Она, поняв в прозвучавшем его вопросе иронию, стала пытаться разъяснять:
– Любые моральные гарантии могут даваться только на какое-то, оправданное уверенностью человека время. Каждый, кто понимает свои внутренние возможности, может только на этот период гарантировать моральным контрактом свои отношения. Так легче приспосабливаться и упрощать свою жизнь. Была бы моя воля, я бы в законе даже право по договору на полигамный и негласный брак прописала. Институт многожёнства и даже многомужества в некоторых странах существует, но он из-за религиозной консервативности не может стать разновидностью интернационального брака. Поэтому моральный контракт может быть явлением узаконенной свободной, но согласованной гостевой семьи и её морали, ведь за многожёнство у нас не преследуют. В каждом контракте должна быть своя мораль, приемлемая для всех его участников. Сейчас мы живём в мире единой морали, а в контрактных браках у каждого будет своя с учётом общественной и социальной значимости того или иного партнёра. Такой контракт может даже не требовать расторжения основного брака и при определённых правах может создаваться параллельно. В таком виде получится вроде как полигамная партнёрская семья, где согласованы будут права всех сторон смешанного союза с узаконенным их моралью сексом, а потому он уже не может являться безнравственным.

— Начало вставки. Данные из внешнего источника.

-- pv_equiv track=rewrite | github.com/stranma/Vizier | libs/core/vizier/core/retrospective/runtime.py | _parse_proposals
-- ===== SOURCE A (Python) =====
-- def _parse_proposals(content: str) -> list[tuple[str, str]]:
--     """Parse PROPOSAL: blocks from LLM response.
--
--     :param content: LLM response text.
--     :returns: List of (title, body) tuples.
--     """
--     proposals: list[tuple[str, str]] = []
--     lines = content.split("\n")
--     i = 0
--
--     while i < len(lines):
--         stripped = lines[i].strip()
--         if stripped.upper().startswith("PROPOSAL:"):
--             title = stripped[len("PROPOSAL:") :].strip()
--             body_lines: list[str] = []
--             i += 1
--             while i < len(lines):
--                 next_line = lines[i].strip()
--                 if next_line.upper().startswith("PROPOSAL:") or next_line.upper().startswith("LEARNING:"):
--                     break
--                 body_lines.append(lines[i])
--                 i += 1
--             body = "\n".join(body_lines).strip()
--             if title:
--                 proposals.append((title, body))
--         else:
--             i += 1
--
--     return proposals
-- ===== SOURCE B (Python) =====
-- def _parse_proposals(content: str) -> list[tuple[str, str]]:
--     """Parse PROPOSAL: blocks from LLM response (flat single-pass state machine)."""
--     proposals: list[tuple[str, str]] = []
--     current_title = None  # None = not inside a proposal block
--     body_lines: list[str] = []
--
--     def flush():
--         if current_title:
--             proposals.append((current_title, "\n".join(body_lines).strip()))
--
--     for line in content.split("\n"):
--         stripped = line.strip()
--         marker = stripped.upper()
--         if marker.startswith("PROPOSAL:"):
--             flush()
--             current_title = stripped[len("PROPOSAL:"):].strip()
--             body_lines = []
--         elif marker.startswith("LEARNING:"):
--             flush()
--             current_title = None
--             body_lines = []
--         elif current_title is not None:
--             body_lines.append(line)
--     flush()
--     return proposals
-- ===== Notes on version B (the rewrite author's own statement) =====
-- stated objective: simpler
-- what changed: Replaced A's nested while loops over an explicit line index with a single flat for-loop over the lines maintaining (current_title, body_lines) state and one flush helper.
import Mathlib
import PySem

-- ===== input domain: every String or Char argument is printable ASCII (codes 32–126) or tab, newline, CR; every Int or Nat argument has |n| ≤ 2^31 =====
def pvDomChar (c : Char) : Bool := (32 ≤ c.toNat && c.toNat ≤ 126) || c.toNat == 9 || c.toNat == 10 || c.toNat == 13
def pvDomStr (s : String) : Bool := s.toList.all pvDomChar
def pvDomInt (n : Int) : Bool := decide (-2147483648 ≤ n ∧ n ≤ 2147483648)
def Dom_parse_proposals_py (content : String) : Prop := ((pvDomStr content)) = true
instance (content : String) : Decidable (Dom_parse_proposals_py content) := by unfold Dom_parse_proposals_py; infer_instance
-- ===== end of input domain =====

-- B is a simpler decomposition: one flat pass with (current_title, body_lines) state and a
-- single flush helper, instead of A's nested while loops over an index.

-- ===== PORT A =====
-- inner while loop of A: collect raw body lines until a PROPOSAL:/LEARNING: marker;
-- returns (body_lines, remaining lines starting at the marker, if any)
def pvInnerA (lines : List String) : List String × List String :=
  match lines with
  | [] => ([], [])
  | l :: rest =>
    if PySem.Str.startswith (PySem.Str.upper (PySem.Str.strip l)) "PROPOSAL:"
       || PySem.Str.startswith (PySem.Str.upper (PySem.Str.strip l)) "LEARNING:" then
      ([], l :: rest)
    else
      ((pvInnerA rest).1.cons l, (pvInnerA rest).2)

theorem pvInnerA_len (lines : List String) : (pvInnerA lines).2.length ≤ lines.length := by
  induction lines with
  | nil => simp [pvInnerA]
  | cons l rest ih =>
    rw [pvInnerA]
    split
    · simp
    · simpa using Nat.le_succ_of_le ih

-- outer while loop of A
def pvOuterA (lines : List String) : List (String × String) :=
  match lines with
  | [] => []
  | l :: rest =>
    if PySem.Str.startswith (PySem.Str.upper (PySem.Str.strip l)) "PROPOSAL:" then
      (if PySem.Str.strip (PySem.Str.slice (PySem.Str.strip l) (some 9) none) ≠ "" then
        [(PySem.Str.strip (PySem.Str.slice (PySem.Str.strip l) (some 9) none),
          PySem.Str.strip (PySem.Str.join "\n" (pvInnerA rest).1))]
       else []) ++ pvOuterA (pvInnerA rest).2
    else
      pvOuterA rest
  termination_by lines.length
  decreasing_by
    · exact Nat.lt_succ_of_le (pvInnerA_len rest)
    · simp

-- content.split("\n"): the separator is the nonempty literal "\n", so split? is always `some`
def parse_proposals_py (content : String) : List (String × String) :=
  pvOuterA ((PySem.Str.split? content "\n").getD [])

-- ===== PORT B =====
-- flush(): append the pending (title, body) to the accumulator when the title is truthy
def pvFlushB (acc : List (String × String)) (cur : Option String) (body : List String) :
    List (String × String) :=
  match cur with
  | none => acc
  | some t => if t ≠ "" then acc ++ [(t, PySem.Str.strip (PySem.Str.join "\n" body))] else acc

-- the single flat for-loop of B, carrying (current_title, body_lines, proposals)
def pvLoopB (lines : List String) (cur : Option String) (body : List String)
    (acc : List (String × String)) : List (String × String) :=
  match lines with
  | [] => pvFlushB acc cur body
  | l :: rest =>
    if PySem.Str.startswith (PySem.Str.upper (PySem.Str.strip l)) "PROPOSAL:" then
      pvLoopB rest (some (PySem.Str.strip (PySem.Str.slice (PySem.Str.strip l) (some 9) none)))
        [] (pvFlushB acc cur body)
    else if PySem.Str.startswith (PySem.Str.upper (PySem.Str.strip l)) "LEARNING:" then
      pvLoopB rest none [] (pvFlushB acc cur body)
    else
      match cur with
      | some _ => pvLoopB rest cur (body ++ [l]) acc
      | none => pvLoopB rest cur body acc

def parse_proposals_py_alt (content : String) : List (String × String) :=
  pvLoopB ((PySem.Str.split? content "\n").getD []) none [] []

-- ===== PRECONDITION & SPEC =====
def Spec_parse_proposals_py (content : String) (out : List (String × String)) : Prop := out = parse_proposals_py_alt content
instance (content : String) (out : List (String × String)) : Decidable (Spec_parse_proposals_py content out) := by unfold Spec_parse_proposals_py; infer_instance

-- ===== CLAIM (what is proved, stated in full; the proofs are below) =====
def Claim_equal_parse_proposals_py : Prop := ∀ (content : String), Dom_parse_proposals_py content → Spec_parse_proposals_py content (parse_proposals_py content)

-- ===== LEMMAS AND PROOFS =====

theorem pvOuterA_cons (l : String) (rest : List String) :
    pvOuterA (l :: rest) =
      if PySem.Str.startswith (PySem.Str.upper (PySem.Str.strip l)) "PROPOSAL:" then
        (if PySem.Str.strip (PySem.Str.slice (PySem.Str.strip l) (some 9) none) ≠ "" then
          [(PySem.Str.strip (PySem.Str.slice (PySem.Str.strip l) (some 9) none),
            PySem.Str.strip (PySem.Str.join "\n" (pvInnerA rest).1))]
         else []) ++ pvOuterA (pvInnerA rest).2
      else pvOuterA rest := by
  rw [pvOuterA]

-- combined invariant: B's flat loop from state (none / some t, body, acc) computes what A's
-- nested loops compute from the same point
theorem pvLoop_eq (lines : List String) :
    (∀ body acc, pvLoopB lines none body acc = acc ++ pvOuterA lines) ∧
    (∀ t body acc, pvLoopB lines (some t) body acc =
      pvFlushB acc (some t) (body ++ (pvInnerA lines).1) ++ pvOuterA (pvInnerA lines).2) := by
  induction lines with
  | nil =>
    constructor
    · intro body acc; rw [pvLoopB, pvOuterA]; simp [pvFlushB]
    · intro t body acc; rw [pvLoopB, pvInnerA, pvOuterA]; simp
  | cons l rest ih =>
    cases hp : PySem.Str.startswith (PySem.Str.upper (PySem.Str.strip l)) "PROPOSAL:" with
    | true =>
      constructor
      · intro body acc
        rw [pvLoopB, pvOuterA_cons]
        simp only [hp, if_true, ih.2, pvFlushB, List.nil_append]
        split_ifs <;> simp
      · intro t body acc
        rw [pvLoopB, pvInnerA]
        simp only [hp, Bool.true_or, if_true]
        rw [pvOuterA_cons]
        simp only [hp, if_true, ih.2, pvFlushB, List.nil_append, List.append_nil]
        split_ifs <;> simp
    | false =>
      cases hl : PySem.Str.startswith (PySem.Str.upper (PySem.Str.strip l)) "LEARNING:" with
      | true =>
        constructor
        · intro body acc
          rw [pvLoopB, pvOuterA_cons]
          simp only [hp, hl, Bool.false_eq_true, if_false, if_true, ih.1, pvFlushB]
        · intro t body acc
          rw [pvLoopB, pvInnerA]
          simp only [hp, hl, Bool.false_or, Bool.false_eq_true, if_false, if_true]
          rw [pvOuterA_cons]
          simp only [hp, Bool.false_eq_true, if_false, ih.1, List.append_nil]
      | false =>
        constructor
        · intro body acc
          rw [pvLoopB, pvOuterA_cons]
          simp only [hp, hl, Bool.false_eq_true, if_false, ih.1]
        · intro t body acc
          rw [pvLoopB, pvInnerA]
          simp only [hp, hl, Bool.false_or, Bool.false_eq_true, if_false, ih.2, pvFlushB]
          split_ifs <;> simp [List.append_assoc]

-- ===== VERDICT (by name: the statement is the Claim_ definition above) =====
theorem parse_proposals_py_spec : Claim_equal_parse_proposals_py := by
  intro content _
  unfold Spec_parse_proposals_py parse_proposals_py parse_proposals_py_alt
  rw [(pvLoop_eq _).1]
  simp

– Я, кажется, уже согласился с этим ослепительным явлением потерянной святости, но бывают случаи, когда со временем мужчина или женщина по темпераменту изменяются и кто-то из них уже не может выполнять свои сексуальные обязанности, а расходиться не хотят, уважают друг друга и порознь существовать не могут. Воспитание детей тоже требует совместного проживания. В этом случае как ни крути, ничего не поделаешь, и в таких случаях можно оправдать договоры для партнёрских полигамных отношений и возможность платонической семьи. Только какова будет социальная ценность такой семьи? Я, наверное, опять задаю неудобные вопросы, но, поверьте, не хочу поставить в тупик, а просто интересует ваше мнение.

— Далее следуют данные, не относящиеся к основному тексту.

set_option maxHeartbeats 2000000 in
theorem ghost_age_eq (opaque_ : Int) : ghost_age opaque_ = ghost_age_alt opaque_ := by
  unfold ghost_age ghost_age_alt
  rw [fibs_eq]
  have s0 : ghostLoop opaque_ 0 10000 true 0 (1, 2) = (if opaque_ = 10000 then some (0:Int) else if 10000 < opaque_ ∧ opaque_ ≤ 10000 then some (0 + (opaque_ - 10000)) else ghostLoop opaque_ 1 9999 true 1 (2, 3)) := by
    rw [L2 opaque_ 0 10000 0 1 2 (by norm_num) (by norm_num)]
    norm_num
  have s1 : ghostLoop opaque_ 1 9999 true 1 (2, 3) = (if opaque_ = 9999 then some (1:Int) else if 9999 < opaque_ ∧ opaque_ ≤ 9999 then some (1 + (opaque_ - 9999)) else ghostLoop opaque_ 2 9997 true 2 (3, 5)) := by
    rw [L2 opaque_ 1 9999 1 2 3 (by norm_num) (by norm_num)]
    norm_num
  have s2 : ghostLoop opaque_ 2 9997 true 2 (3, 5) = (if opaque_ = 9997 then some (2:Int) else if 9997 < opaque_ ∧ opaque_ ≤ 9997 then some (2 + (opaque_ - 9997)) else ghostLoop opaque_ 3 9994 true 3 (5, 8)) := by
    rw [L2 opaque_ 2 9997 2 3 5 (by norm_num) (by norm_num)]
    norm_num
  have s3 : ghostLoop opaque_ 3 9994 true 3 (5, 8) = (if opaque_ = 9994 then some (3:Int) else if 9994 < opaque_ ∧ opaque_ ≤ 9995 then some (3 + (opaque_ - 9994)) else ghostLoop opaque_ 5 9990 true 5 (8, 13)) := by
    rw [L2 opaque_ 3 9994 3 5 8 (by norm_num) (by norm_num)]
    norm_num
  have s4 : ghostLoop opaque_ 5 9990 true 5 (8, 13) = (if opaque_ = 9990 then some (5:Int) else if 9990 < opaque_ ∧ opaque_ ≤ 9992 then some (5 + (opaque_ - 9990)) else ghostLoop opaque_ 8 9984 true 8 (13, 21)) := by
    rw [L2 opaque_ 5 9990 5 8 13 (by norm_num) (by norm_num)]
    norm_num
  have s5 : ghostLoop opaque_ 8 9984 true 8 (13, 21) = (if opaque_ = 9984 then some (8:Int) else if 9984 < opaque_ ∧ opaque_ ≤ 9988 then some (8 + (opaque_ - 9984)) else ghostLoop opaque_ 13 9975 true 13 (21, 34)) := by
    rw [L2 opaque_ 8 9984 8 13 21 (by norm_num) (by norm_num)]
    norm_num
  have s6 : ghostLoop opaque_ 13 9975 true 13 (21, 34) = (if opaque_ = 9975 then some (13:Int) else if 9975 < opaque_ ∧ opaque_ ≤ 9982 then some (13 + (opaque_ - 9975)) else ghostLoop opaque_ 21 9961 true 21 (34, 55)) := by
    rw [L2 opaque_ 13 9975 13 21 34 (by norm_num) (by norm_num)]
    norm_num
  have s7 : ghostLoop opaque_ 21 9961 true 21 (34, 55) = (if opaque_ = 9961 then some (21:Int) else if 9961 < opaque_ ∧ opaque_ ≤ 9973 then some (21 + (opaque_ - 9961)) else ghostLoop opaque_ 34 9939 true 34 (55, 89)) := by
    rw [L2 opaque_ 21 9961 21 34 55 (by norm_num) (by norm_num)]
    norm_num
  have s8 : ghostLoop opaque_ 34 9939 true 34 (55, 89) = (if opaque_ = 9939 then some (34:Int) else if 9939 < opaque_ ∧ opaque_ ≤ 9959 then some (34 + (opaque_ - 9939)) else ghostLoop opaque_ 55 9904 true 55 (89, 144)) := by
    rw [L2 opaque_ 34 9939 34 55 89 (by norm_num) (by norm_num)]
    norm_num
  have s9 : ghostLoop opaque_ 55 9904 true 55 (89, 144) = (if opaque_ = 9904 then some (55:Int) else if 9904 < opaque_ ∧ opaque_ ≤ 9937 then some (55 + (opaque_ - 9904)) else ghostLoop opaque_ 89 9848 true 89 (144, 233)) := by
    rw [L2 opaque_ 55 9904 55 89 144 (by norm_num) (by norm_num)]
    norm_num
  have s10 : ghostLoop opaque_ 89 9848 true 89 (144, 233) = (if opaque_ = 9848 then some (89:Int) else if 9848 < opaque_ ∧ opaque_ ≤ 9902 then some (89 + (opaque_ - 9848)) else ghostLoop opaque_ 144 9758 true 144 (233, 377)) := by
    rw [L2 opaque_ 89 9848 89 144 233 (by norm_num) (by norm_num)]
    norm_num
  have s11 : ghostLoop opaque_ 144 9758 true 144 (233, 377) = (if opaque_ = 9758 then some (144:Int) else if 9758 < opaque_ ∧ opaque_ ≤ 9846 then some (144 + (opaque_ - 9758)) else ghostLoop opaque_ 233 9613 true 233 (377, 610)) := by
    rw [L2 opaque_ 144 9758 144 233 377 (by norm_num) (by norm_num)]
    norm_num
  have s12 : ghostLoop opaque_ 233 9613 true 233 (377, 610) = (if opaque_ = 9613 then some (233:Int) else if 9613 < opaque_ ∧ opaque_ ≤ 9756 then some (233 + (opaque_ - 9613)) else ghostLoop opaque_ 377 9379 true 377 (610, 987)) := by
    rw [L2 opaque_ 233 9613 233 377 610 (by norm_num) (by norm_num)]
    norm_num
  have s13 : ghostLoop opaque_ 377 9379 true 377 (610, 987) = (if opaque_ = 9379 then some (377:Int) else if 9379 < opaque_ ∧ opaque_ ≤ 9611 then some (377 + (opaque_ - 9379)) else ghostLoop opaque_ 610 9001 true 610 (987, 1597)) := by
    rw [L2 opaque_ 377 9379 377 610 987 (by norm_num) (by norm_num)]
    norm_num
  have s14 : ghostLoop opaque_ 610 9001 true 610 (987, 1597) = (if opaque_ = 9001 then some (610:Int) else if 9001 < opaque_ ∧ opaque_ ≤ 9377 then some (610 + (opaque_ - 9001)) else ghostLoop opaque_ 987 8390 true 987 (1597, 2584)) := by
    rw [L2 opaque_ 610 9001 610 987 1597 (by norm_num) (by norm_num)]
    norm_num
  have s15 : ghostLoop opaque_ 987 8390 true 987 (1597, 2584) = (if opaque_ = 8390 then some (987:Int) else if 8390 < opaque_ ∧ opaque_ ≤ 8999 then some (987 + (opaque_ - 8390)) else ghostLoop opaque_ 1597 7402 true 1597 (2584, 4181)) := by
    rw [L2 opaque_ 987 8390 987 1597 2584 (by norm_num) (by norm_num)]
    norm_num
  have s16 : ghostLoop opaque_ 1597 7402 true 1597 (2584, 4181) = (if opaque_ = 7402 then some (1597:Int) else if 7402 < opaque_ ∧ opaque_ ≤ 8388 then some (1597 + (opaque_ - 7402)) else ghostLoop opaque_ 2584 5804 true 2584 (4181, 6765)) := by
    rw [L2 opaque_ 1597 7402 1597 2584 4181 (by norm_num) (by norm_num)]
    norm_num
  have s17 : ghostLoop opaque_ 2584 5804 true 2584 (4181, 6765) = (if opaque_ = 5804 then some (2584:Int) else if 5804 < opaque_ ∧ opaque_ ≤ 7400 then some (2584 + (opaque_ - 5804)) else ghostLoop opaque_ 4181 3219 true 4181 (6765, 10946)) := by
    rw [L2 opaque_ 2584 5804 2584 4181 6765 (by norm_num) (by norm_num)]
    norm_num
  have s18 : ghostLoop opaque_ 4181 3219 true 4181 (6765, 10946) =
      (if opaque_ = 3219 then some (4181:Int)
       else if 3219 < opaque_ ∧ opaque_ ≤ 4038 then some (4181 + (opaque_ - 3219)) else none) := by
    rw [L4 opaque_ 3219 4181 10946]
    norm_num
  rw [s0, s1, s2, s3, s4, s5, s6, s7, s8, s9, s10, s11, s12, s13, s14, s15, s16, s17, s18]
  have b0 : runFibs opaque_ [1, 2, 3, 5, 8, 13, 21, 34, 55, 89, 144, 233, 377, 610, 987, 1597, 2584, 4181] 0 10000 = (if opaque_ = 9999 then some (1:Int) else runFibs opaque_ [2, 3, 5, 8, 13, 21, 34, 55, 89, 144, 233, 377, 610, 987, 1597, 2584, 4181] 1 9999) := by
    rw [runFibs]
    norm_num
  have b1 : runFibs opaque_ [2, 3, 5, 8, 13, 21, 34, 55, 89, 144, 233, 377, 610, 987, 1597, 2584, 4181] 1 9999 = (if opaque_ = 9997 then some (2:Int) else runFibs opaque_ [3, 5, 8, 13, 21, 34, 55, 89, 144, 233, 377, 610, 987, 1597, 2584, 4181] 2 9997) := by
    rw [runFibs]
    norm_num
  have b2 : runFibs opaque_ [3, 5, 8, 13, 21, 34, 55, 89, 144, 233, 377, 610, 987, 1597, 2584, 4181] 2 9997 = (if opaque_ = 9994 then some (3:Int) else runFibs opaque_ [5, 8, 13, 21, 34, 55, 89, 144, 233, 377, 610, 987, 1597, 2584, 4181] 3 9994) := by
    rw [runFibs]
    norm_num
  have b3 : runFibs opaque_ [5, 8, 13, 21, 34, 55, 89, 144, 233, 377, 610, 987, 1597, 2584, 4181] 3 9994 = (if 9994 < opaque_ ∧ opaque_ ≤ 9995 then some (3 + (opaque_ - 9994)) else if opaque_ = 9990 then some (5:Int) else runFibs opaque_ [8, 13, 21, 34, 55, 89, 144, 233, 377, 610, 987, 1597, 2584, 4181] 5 9990) := by
    rw [runFibs]
    norm_num
  have b4 : runFibs opaque_ [8, 13, 21, 34, 55, 89, 144, 233, 377, 610, 987, 1597, 2584, 4181] 5 9990 = (if 9990 < opaque_ ∧ opaque_ ≤ 9992 then some (5 + (opaque_ - 9990)) else if opaque_ = 9984 then some (8:Int) else runFibs opaque_ [13, 21, 34, 55, 89, 144, 233, 377, 610, 987, 1597, 2584, 4181] 8 9984) := by
    rw [runFibs]
    norm_num
  have b5 : runFibs opaque_ [13, 21, 34, 55, 89, 144, 233, 377, 610, 987, 1597, 2584, 4181] 8 9984 = (if 9984 < opaque_ ∧ opaque_ ≤ 9988 then some (8 + (opaque_ - 9984)) else if opaque_ = 9975 then some (13:Int) else runFibs opaque_ [21, 34, 55, 89, 144, 233, 377, 610, 987, 1597, 2584, 4181] 13 9975) := by
    rw [runFibs]
    norm_num
  have b6 : runFibs opaque_ [21, 34, 55, 89, 144, 233, 377, 610, 987, 1597, 2584, 4181] 13 9975 = (if 9975 < opaque_ ∧ opaque_ ≤ 9982 then some (13 + (opaque_ - 9975)) else if opaque_ = 9961 then some (21:Int) else runFibs opaque_ [34, 55, 89, 144, 233, 377, 610, 987, 1597, 2584, 4181] 21 9961) := by
    rw [runFibs]
    norm_num
  have b7 : runFibs opaque_ [34, 55, 89, 144, 233, 377, 610, 987, 1597, 2584, 4181] 21 9961 = (if 9961 < opaque_ ∧ opaque_ ≤ 9973 then some (21 + (opaque_ - 9961)) else if opaque_ = 9939 then some (34:Int) else runFibs opaque_ [55, 89, 144, 233, 377, 610, 987, 1597, 2584, 4181] 34 9939) := by
    rw [runFibs]
    norm_num
  have b8 : runFibs opaque_ [55, 89, 144, 233, 377, 610, 987, 1597, 2584, 4181] 34 9939 = (if 9939 < opaque_ ∧ opaque_ ≤ 9959 then some (34 + (opaque_ - 9939)) else if opaque_ = 9904 then some (55:Int) else runFibs opaque_ [89, 144, 233, 377, 610, 987, 1597, 2584, 4181] 55 9904) := by
    rw [runFibs]
    norm_num
  have b9 : runFibs opaque_ [89, 144, 233, 377, 610, 987, 1597, 2584, 4181] 55 9904 = (if 9904 < opaque_ ∧ opaque_ ≤ 9937 then some (55 + (opaque_ - 9904)) else if opaque_ = 9848 then some (89:Int) else runFibs opaque_ [144, 233, 377, 610, 987, 1597, 2584, 4181] 89 9848) := by
    rw [runFibs]
    norm_num
  have b10 : runFibs opaque_ [144, 233, 377, 610, 987, 1597, 2584, 4181] 89 9848 = (if 9848 < opaque_ ∧ opaque_ ≤ 9902 then some (89 + (opaque_ - 9848)) else if opaque_ = 9758 then some (144:Int) else runFibs opaque_ [233, 377, 610, 987, 1597, 2584, 4181] 144 9758) := by
    rw [runFibs]
    norm_num
  have b11 : runFibs opaque_ [233, 377, 610, 987, 1597, 2584, 4181] 144 9758 = (if 9758 < opaque_ ∧ opaque_ ≤ 9846 then some (144 + (opaque_ - 9758)) else if opaque_ = 9613 then some (233:Int) else runFibs opaque_ [377, 610, 987, 1597, 2584, 4181] 233 9613) := by
    rw [runFibs]
    norm_num
  have b12 : runFibs opaque_ [377, 610, 987, 1597, 2584, 4181] 233 9613 = (if 9613 < opaque_ ∧ opaque_ ≤ 9756 then some (233 + (opaque_ - 9613)) else if opaque_ = 9379 then some (377:Int) else runFibs opaque_ [610, 987, 1597, 2584, 4181] 377 9379) := by
    rw [runFibs]
    norm_num
  have b13 : runFibs opaque_ [610, 987, 1597, 2584, 4181] 377 9379 = (if 9379 < opaque_ ∧ opaque_ ≤ 9611 then some (377 + (opaque_ - 9379)) else if opaque_ = 9001 then some (610:Int) else runFibs opaque_ [987, 1597, 2584, 4181] 610 9001) := by
    rw [runFibs]
    norm_num
  have b14 : runFibs opaque_ [987, 1597, 2584, 4181] 610 9001 = (if 9001 < opaque_ ∧ opaque_ ≤ 9377 then some (610 + (opaque_ - 9001)) else if opaque_ = 8390 then some (987:Int) else runFibs opaque_ [1597, 2584, 4181] 987 8390) := by
    rw [runFibs]
    norm_num
  have b15 : runFibs opaque_ [1597, 2584, 4181] 987 8390 = (if 8390 < opaque_ ∧ opaque_ ≤ 8999 then some (987 + (opaque_ - 8390)) else if opaque_ = 7402 then some (1597:Int) else runFibs opaque_ [2584, 4181] 1597 7402) := by
    rw [runFibs]
    norm_num
  have b16 : runFibs opaque_ [2584, 4181] 1597 7402 = (if 7402 < opaque_ ∧ opaque_ ≤ 8388 then some (1597 + (opaque_ - 7402)) else if opaque_ = 5804 then some (2584:Int) else runFibs opaque_ [4181] 2584 5804) := by
    rw [runFibs]
    norm_num
  have b17 : runFibs opaque_ [4181] 2584 5804 =
      (if 5804 < opaque_ ∧ opaque_ ≤ 7400 then some (2584 + (opaque_ - 5804))
       else if opaque_ = 3219 then some (4181:Int)
       else if 3219 < opaque_ ∧ opaque_ ≤ 4038 then some (4181 + (opaque_ - 3219)) else none) := by
    simp only [runFibs]
    norm_num
  rw [b0, b1, b2, b3, b4, b5, b6, b7, b8, b9, b10, b11, b12, b13, b14, b15, b16, b17]
  rw [if_neg (by omega : ¬ (10000 < opaque_ ∧ opaque_ ≤ 10000)),
      if_neg (by omega : ¬ (9999 < opaque_ ∧ opaque_ ≤ 9999)),
      if_neg (by omega : ¬ (9997 < opaque_ ∧ opaque_ ≤ 9997))]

Она махнула рукой и ответила с улыбкой:
– У меня хорошее настроение, и я готова на любые вопросы, потому что осуществила то, что казалось неосуществимым. Что касается ценности, то что думать, но не бросать же и не закапывать женщин в могилу, как раньше закапывали с погибшими воинами одну из их жён. При предлагаемом подходе должны потерять смысл и церемонии разводов, они должны уйти в забвение: если осуществлять договорные отношения, то при непродлении их можно без церемонии развода считать партнёров свободными или продолжить отношения на новом контракте. Так можно даже давать какие-то гарантии благополучия тем и другим при наступлении окончания договорных отношений. Поверьте, сейчас многие неофициально живут в незаконном гостевом браке, и эти тайные отношения их устраивают, так что правильнее будет эти отношения как-то узаконить. Мир из-за этого уже забыл такое украшение женской гордости, как цветущая ветка чистоты и ясности, обозначающая её моральную невинность. Необходимость признания гостевого и пробного брака уже стучит дятлом по голове в студенческой среде с надеждой на какие-то гарантии. Для некоторых уже сложившихся семей это тоже выход, так как многожёнство многими не воспринимается, да и проблемы психологической совместимости в полигамных браках велики.
То же самое касается пробных, или смешанных, форм браков для молодых. На заре Советов власть пыталась предложить нереальную теорию свободной любви, где секс, как стакан воды в жару, некой А. Колантай на большее мозгов не хватило. Развитие социальной жизни мы уже не сможем изменить, а выживать и приспосабливаться к новым условиям надо всем, – убедительно твердила она.
– Нет же, конечно, я больше за страховки таких отношений, только кто согласится страховать, когда контроль сложен, а ответственность за пределами платёжеспособности?
Вот если каждый гражданин с рождения был бы обществом наделён некой общественной экономической гарантией, тогда другое дело, а пока только уголовная ответственность, что под моральную ответственность подгонять только курам на смех, неразумно.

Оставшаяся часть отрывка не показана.